*Work task:* Reproduce exactly the lines that run from the start of the records below to the line with "-- B recurses", inclusive.

*Entries provided:*
-- pv_equiv track=rewrite | github.com/Erik-Tiedt/AutoCharter | stream_parser/parser.py | make_stream_replacements
-- ===== SOURCE A (Python) =====
-- def make_stream_replacements(stream, replacement):
--     measures_list = stream.split(',')
--     new_measures = []
--     next_start = 0
--     for pattern in measures_list:
--         end = next_start + len(pattern)
--         new_measures.append(replacement[next_start:end])
--         next_start = end
--
--     return '\n,\n'.join(new_measures)
-- ===== SOURCE B (Python) =====
-- def make_stream_replacements(stream, replacement):
--     head, sep, tail = stream.partition(',')
--     chunk = replacement[:len(head)]
--     if not sep:
--         return chunk
--     return chunk + '\n,\n' + make_stream_replacements(tail, replacement[len(head):])
-- ===== Notes on version B (the rewrite author's own statement) =====
-- stated objective: alternative
-- what changed: Replaces the split-then-accumulate loop (threading a running offset and an output list) with a direct recursive decomposition: partition the stream at the first comma, take the matching prefix of the replacement, and recurse on the remainders of both strings.
import Mathlib
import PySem

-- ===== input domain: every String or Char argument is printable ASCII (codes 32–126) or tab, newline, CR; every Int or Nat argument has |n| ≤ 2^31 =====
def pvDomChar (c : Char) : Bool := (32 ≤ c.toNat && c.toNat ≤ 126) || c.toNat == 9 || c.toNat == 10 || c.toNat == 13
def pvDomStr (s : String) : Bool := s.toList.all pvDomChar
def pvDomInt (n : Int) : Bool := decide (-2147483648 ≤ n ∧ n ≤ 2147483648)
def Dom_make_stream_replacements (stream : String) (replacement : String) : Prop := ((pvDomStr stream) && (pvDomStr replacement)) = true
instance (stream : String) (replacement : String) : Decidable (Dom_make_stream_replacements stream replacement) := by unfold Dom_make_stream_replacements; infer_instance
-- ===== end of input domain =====

-- B recurses on the stream via str.partition instead of threading a running offset
-- through a split-and-accumulate loop (objective: alternative).

-- ===== PORT A =====
def make_stream_replacements (stream : String) (replacement : String) : String :=
  let measures_list := PySem.Chars.splitOn stream.toList [',']
  let res := measures_list.foldl
    (fun (st : Int × List (List Char)) pattern =>
      let e : Int := st.1 + (pattern.length : Int)
      (e, st.2 ++ [PySem.List.slice replacement.toList (some st.1) (some e)]))
    ((0 : Int), ([] : List (List Char)))
  String.ofList (PySem.Chars.join ("\n,\n".toList) res.2)

-- ===== PORT B =====
-- str.partition(',') is ported by hand via takeWhile/dropWhile: for a one-character
-- separator, `head` is the part before the first ',' and `dropWhile` is either []
-- (separator absent) or ',' :: tail; this is exact.
def altRec (s r : List Char) : List Char :=
  let head := s.takeWhile (fun c => c ≠ ',')
  let chunk := PySem.List.slice r none (some (head.length : Int))
  match h : s.dropWhile (fun c => c ≠ ',') with
  | [] => chunk
  | _ :: tail =>
      chunk ++ '\n' :: ',' :: '\n' ::
        altRec tail (PySem.List.slice r (some (head.length : Int)) none)
termination_by s.length
decreasing_by
  have hsub := (List.dropWhile_sublist (l := s) (p := fun c => c ≠ ',')).length_le
  rw [h] at hsub
  simp at hsub
  omega

def make_stream_replacements_alt (stream : String) (replacement : String) : String :=
  String.ofList (altRec stream.toList replacement.toList)

-- ===== PRECONDITION & SPEC =====
def Spec_make_stream_replacements (stream : String) (replacement : String) (out : String) : Prop := out = make_stream_replacements_alt stream replacement
instance (stream : String) (replacement : String) (out : String) : Decidable (Spec_make_stream_replacements stream replacement out) := by unfold Spec_make_stream_replacements; infer_instance

-- ===== CLAIM (what is proved, stated in full; the proofs are below) =====
def Claim_equal_make_stream_replacements : Prop := ∀ (stream : String) (replacement : String), Dom_make_stream_replacements stream replacement → Spec_make_stream_replacements stream replacement (make_stream_replacements stream replacement)

-- ===== LEMMAS AND PROOFS =====

-- split on a single comma, structurally
def mySplit : List Char → List (List Char)
  | [] => [[]]
  | c :: cs => if c = ',' then [] :: mySplit cs else (mySplit cs).modifyHead (fun h => c :: h)

-- the chunk list A builds, from offset `s`
def chunksFrom (r : List Char) : List (List Char) → Int → List (List Char)
  | [], _ => []
  | p :: ps, s => PySem.List.slice r (some s) (some (s + (p.length : Int))) :: chunksFrom r ps (s + (p.length : Int))

lemma mySplit_ne_nil (cs : List Char) : mySplit cs ≠ [] := by
  induction cs with
  | nil => simp [mySplit]
  | cons c cs ih =>
    unfold mySplit
    split_ifs
    · simp
    · cases h : mySplit cs with
      | nil => exact absurd h ih
      | cons p ps => simp

lemma splitOn_go_spec (fuel : Nat) : ∀ (l cur : List Char) (acc : List (List Char)), l.length < fuel →
    PySem.Chars.splitOn.go [','] fuel l cur acc
      = acc.reverse ++ (mySplit l).modifyHead (fun h => cur.reverse ++ h) := by
  induction fuel with
  | zero => intro l cur acc h; omega
  | succ fuel ih =>
    intro l cur acc h
    cases l with
    | nil =>
      simp [PySem.Chars.splitOn.go, mySplit]
    | cons c rest =>
      by_cases hc : c = ','
      · subst hc
        rw [PySem.Chars.splitOn.go]
        simp only [List.isPrefixOf, BEq.rfl, Bool.and_self, if_true]
        rw [show List.drop [','].length (',' :: rest) = rest from rfl]
        rw [ih rest [] ((cur.reverse) :: acc) (by simp at h ⊢; omega)]
        cases hsp : mySplit rest with
        | nil => exact absurd hsp (mySplit_ne_nil rest)
        | cons p ps => simp [mySplit, hsp]
      · rw [PySem.Chars.splitOn.go]
        have hpre : [','].isPrefixOf (c :: rest) = false := by
          simp [List.isPrefixOf]; exact fun hg => absurd hg.symm hc
        rw [hpre]
        simp only [Bool.false_eq_true, if_false]
        rw [ih rest (c :: cur) acc (by simp at h ⊢; omega)]
        cases hsp : mySplit rest with
        | nil => exact absurd hsp (mySplit_ne_nil rest)
        | cons p ps => simp [mySplit, hsp, hc]

lemma splitOn_comma (cs : List Char) : PySem.Chars.splitOn cs [','] = mySplit cs := by
  unfold PySem.Chars.splitOn
  rw [splitOn_go_spec (cs.length + 1) cs [] [] (by omega)]
  cases hsp : mySplit cs with
  | nil => exact absurd hsp (mySplit_ne_nil cs)
  | cons p ps => simp

lemma foldA (r : List Char) : ∀ (parts : List (List Char)) (s : Int) (acc : List (List Char)),
    (parts.foldl
      (fun (st : Int × List (List Char)) pattern =>
        let e : Int := st.1 + (pattern.length : Int)
        (e, st.2 ++ [PySem.List.slice r (some st.1) (some e)]))
      (s, acc)).2 = acc ++ chunksFrom r parts s := by
  intro parts
  induction parts with
  | nil => intro s acc; simp [chunksFrom]
  | cons p ps ih =>
    intro s acc
    simp only [List.foldl_cons]
    rw [ih]
    simp [chunksFrom]

-- stream with no comma splits into itself alone
lemma mySplit_no_comma (s : List Char) (h : ∀ c ∈ s, c ≠ ',') : mySplit s = [s] := by
  induction s with
  | nil => simp [mySplit]
  | cons c cs ih =>
    have hc : c ≠ ',' := h c (by simp)
    simp only [mySplit, if_neg hc]
    rw [ih (fun x hx => h x (by simp [hx]))]
    simp

-- splitting at the first comma
lemma mySplit_split (head tail : List Char) (h : ∀ c ∈ head, c ≠ ',') :
    mySplit (head ++ ',' :: tail) = head :: mySplit tail := by
  induction head with
  | nil => simp [mySplit]
  | cons c cs ih =>
    have hc : c ≠ ',' := h c (by simp)
    simp only [List.cons_append, mySplit, if_neg hc]
    rw [ih (fun x hx => h x (by simp [hx]))]
    simp

-- chunks laid out from a nonnegative offset are chunks of the dropped replacement
lemma chunksFrom_drop (r : List Char) (a : Nat) : ∀ (parts : List (List Char)) (s : Nat),
    chunksFrom r parts (((a + s : Nat) : Int)) = chunksFrom (r.drop a) parts (s : Int) := by
  intro parts
  induction parts with
  | nil => intro s; simp [chunksFrom]
  | cons p ps ih =>
    intro s
    simp only [chunksFrom, List.cons.injEq]
    refine ⟨?_, ?_⟩
    · rw [show ((a + s : Nat) : Int) + (p.length : Int) = (((a + s + p.length : Nat)) : Int) by push_cast; ring,
        show ((s : Int) + (p.length : Int)) = ((s + p.length : Nat) : Int) by push_cast; ring]
      rw [PySem.List.slice_natCast, PySem.List.slice_natCast]
      rw [List.drop_drop]
      have h1 : a + s + p.length - (a + s) = s + p.length - s := by omega
      rw [h1]
    · rw [show ((a + s : Nat) : Int) + (p.length : Int) = (((a + (s + p.length) : Nat)) : Int) by push_cast; ring,
        show ((s : Int) + (p.length : Int)) = ((s + p.length : Nat) : Int) by push_cast; ring]
      exact ih (s + p.length)

-- the head of a nonempty dropWhile fails the predicate
lemma dropWhile_head_false {p : Char → Bool} : ∀ (l : List Char) (c : Char) (tail : List Char),
    l.dropWhile p = c :: tail → p c = false := by
  intro l
  induction l with
  | nil => intro c tail h; simp [List.dropWhile] at h
  | cons x xs ih =>
    intro c tail h
    rw [List.dropWhile_cons] at h
    by_cases hp : p x = true
    · rw [if_pos hp] at h; exact ih c tail h
    · rw [if_neg hp] at h
      cases h
      simpa using hp

-- the main bridge: A's join-of-chunks equals B's recursion
lemma main_bridge (n : Nat) : ∀ (s r : List Char), s.length ≤ n →
    PySem.Chars.join ('\n' :: ',' :: '\n' :: []) (chunksFrom r (mySplit s) 0) = altRec s r := by
  induction n with
  | zero =>
    intro s r h
    have hs : s = [] := List.length_eq_zero_iff.mp (by omega)
    subst hs
    rw [altRec]
    simp [mySplit, chunksFrom, PySem.Chars.join_singleton]
  | succ n ih =>
    intro s r h
    rw [altRec]
    have hdecomp := List.takeWhile_append_dropWhile (p := fun c => decide (c ≠ ',')) (l := s)
    cases hdw : s.dropWhile (fun c => decide (c ≠ ',')) with
    | nil =>
      have hs : s.takeWhile (fun c => decide (c ≠ ',')) = s := by
        have h' := hdecomp
        rw [hdw, List.append_nil] at h'
        exact h'
      have hnoc : ∀ c ∈ s, c ≠ ',' := by
        intro c hc
        have := List.mem_takeWhile_imp (l := s) (p := fun c => decide (c ≠ ',')) (by rw [hs]; exact hc)
        simpa using this
      rw [mySplit_no_comma s hnoc]
      simp only [chunksFrom, hs]
      rw [PySem.Chars.join_singleton]
      simp
    | cons c tail =>
      have hc : c = ',' := by
        have := dropWhile_head_false s c tail hdw
        simpa using this
      subst hc
      set head := s.takeWhile (fun c => decide (c ≠ ',')) with hh
      have hs : s = head ++ ',' :: tail := by rw [← hdecomp, hdw]
      have hnoc : ∀ c ∈ head, c ≠ ',' := by
        intro x hx
        have := List.mem_takeWhile_imp (l := s) (p := fun c => decide (c ≠ ',')) hx
        simpa using this
      rw [hs, mySplit_split head tail hnoc]
      simp only [chunksFrom]
      cases hmt : mySplit tail with
      | nil => exact absurd hmt (mySplit_ne_nil tail)
      | cons q qs =>
        have hchunks_ne : chunksFrom r (q :: qs) ((0 : Int) + (head.length : Int)) ≠ [] := by
          simp [chunksFrom]
        rw [show ((0 : Int) + (head.length : Int)) = ((head.length + 0 : Nat) : Int) by push_cast; ring] at *
        cases hcf : chunksFrom r (q :: qs) ((head.length + 0 : Nat) : Int) with
        | nil => exact absurd hcf hchunks_ne
        | cons z zs =>
          rw [PySem.Chars.join_cons_cons]
          rw [← hcf]
          rw [chunksFrom_drop r head.length (q :: qs) 0]
          have htail : tail.length ≤ n := by
            have : s.length = head.length + 1 + tail.length := by rw [hs]; simp; omega
            omega
          rw [← hmt, Nat.cast_zero, ih tail (r.drop head.length) htail]
          rw [PySem.List.slice_from_natCast]
          simp

-- ===== VERDICT (by name: the statement is the Claim_ definition above) =====
theorem make_stream_replacements_spec : Claim_equal_make_stream_replacements := by
  unfold Claim_equal_make_stream_replacements
  intro stream replacement _
  unfold Spec_make_stream_replacements
  unfold make_stream_replacements make_stream_replacements_alt
  simp only []
  congr 1
  rw [splitOn_comma, foldA]
  simp only [List.nil_append]
  rw [show ("\n,\n".toList) = ('\n' :: ',' :: '\n' :: []) from rfl]
  exact main_bridge stream.toList.length stream.toList replacement.toList le_rfl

*Response area:*
-- pv_equiv track=rewrite | github.com/Erik-Tiedt/AutoCharter | stream_parser/parser.py | make_stream_replacements
-- ===== SOURCE A (Python) =====
-- def make_stream_replacements(stream, replacement):
--     measures_list = stream.split(',')
--     new_measures = []
--     next_start = 0
--     for pattern in measures_list:
--         end = next_start + len(pattern)
--         new_measures.append(replacement[next_start:end])
--         next_start = end
--
--     return '\n,\n'.join(new_measures)
-- ===== SOURCE B (Python) =====
-- def make_stream_replacements(stream, replacement):
--     head, sep, tail = stream.partition(',')
--     chunk = replacement[:len(head)]
--     if not sep:
--         return chunk
--     return chunk + '\n,\n' + make_stream_replacements(tail, replacement[len(head):])
-- ===== Notes on version B (the rewrite author's own statement) =====
-- stated objective: alternative
-- what changed: Replaces the split-then-accumulate loop (threading a running offset and an output list) with a direct recursive decomposition: partition the stream at the first comma, take the matching prefix of the replacement, and recurse on the remainders of both strings.
import Mathlib
import PySem

-- ===== input domain: every String or Char argument is printable ASCII (codes 32–126) or tab, newline, CR; every Int or Nat argument has |n| ≤ 2^31 =====
def pvDomChar (c : Char) : Bool := (32 ≤ c.toNat && c.toNat ≤ 126) || c.toNat == 9 || c.toNat == 10 || c.toNat == 13
def pvDomStr (s : String) : Bool := s.toList.all pvDomChar
def pvDomInt (n : Int) : Bool := decide (-2147483648 ≤ n ∧ n ≤ 2147483648)
def Dom_make_stream_replacements (stream : String) (replacement : String) : Prop := ((pvDomStr stream) && (pvDomStr replacement)) = true
instance (stream : String) (replacement : String) : Decidable (Dom_make_stream_replacements stream replacement) := by unfold Dom_make_stream_replacements; infer_instance
-- ===== end of input domain =====

-- B recurses on the stream via str.partition instead of threading a running offset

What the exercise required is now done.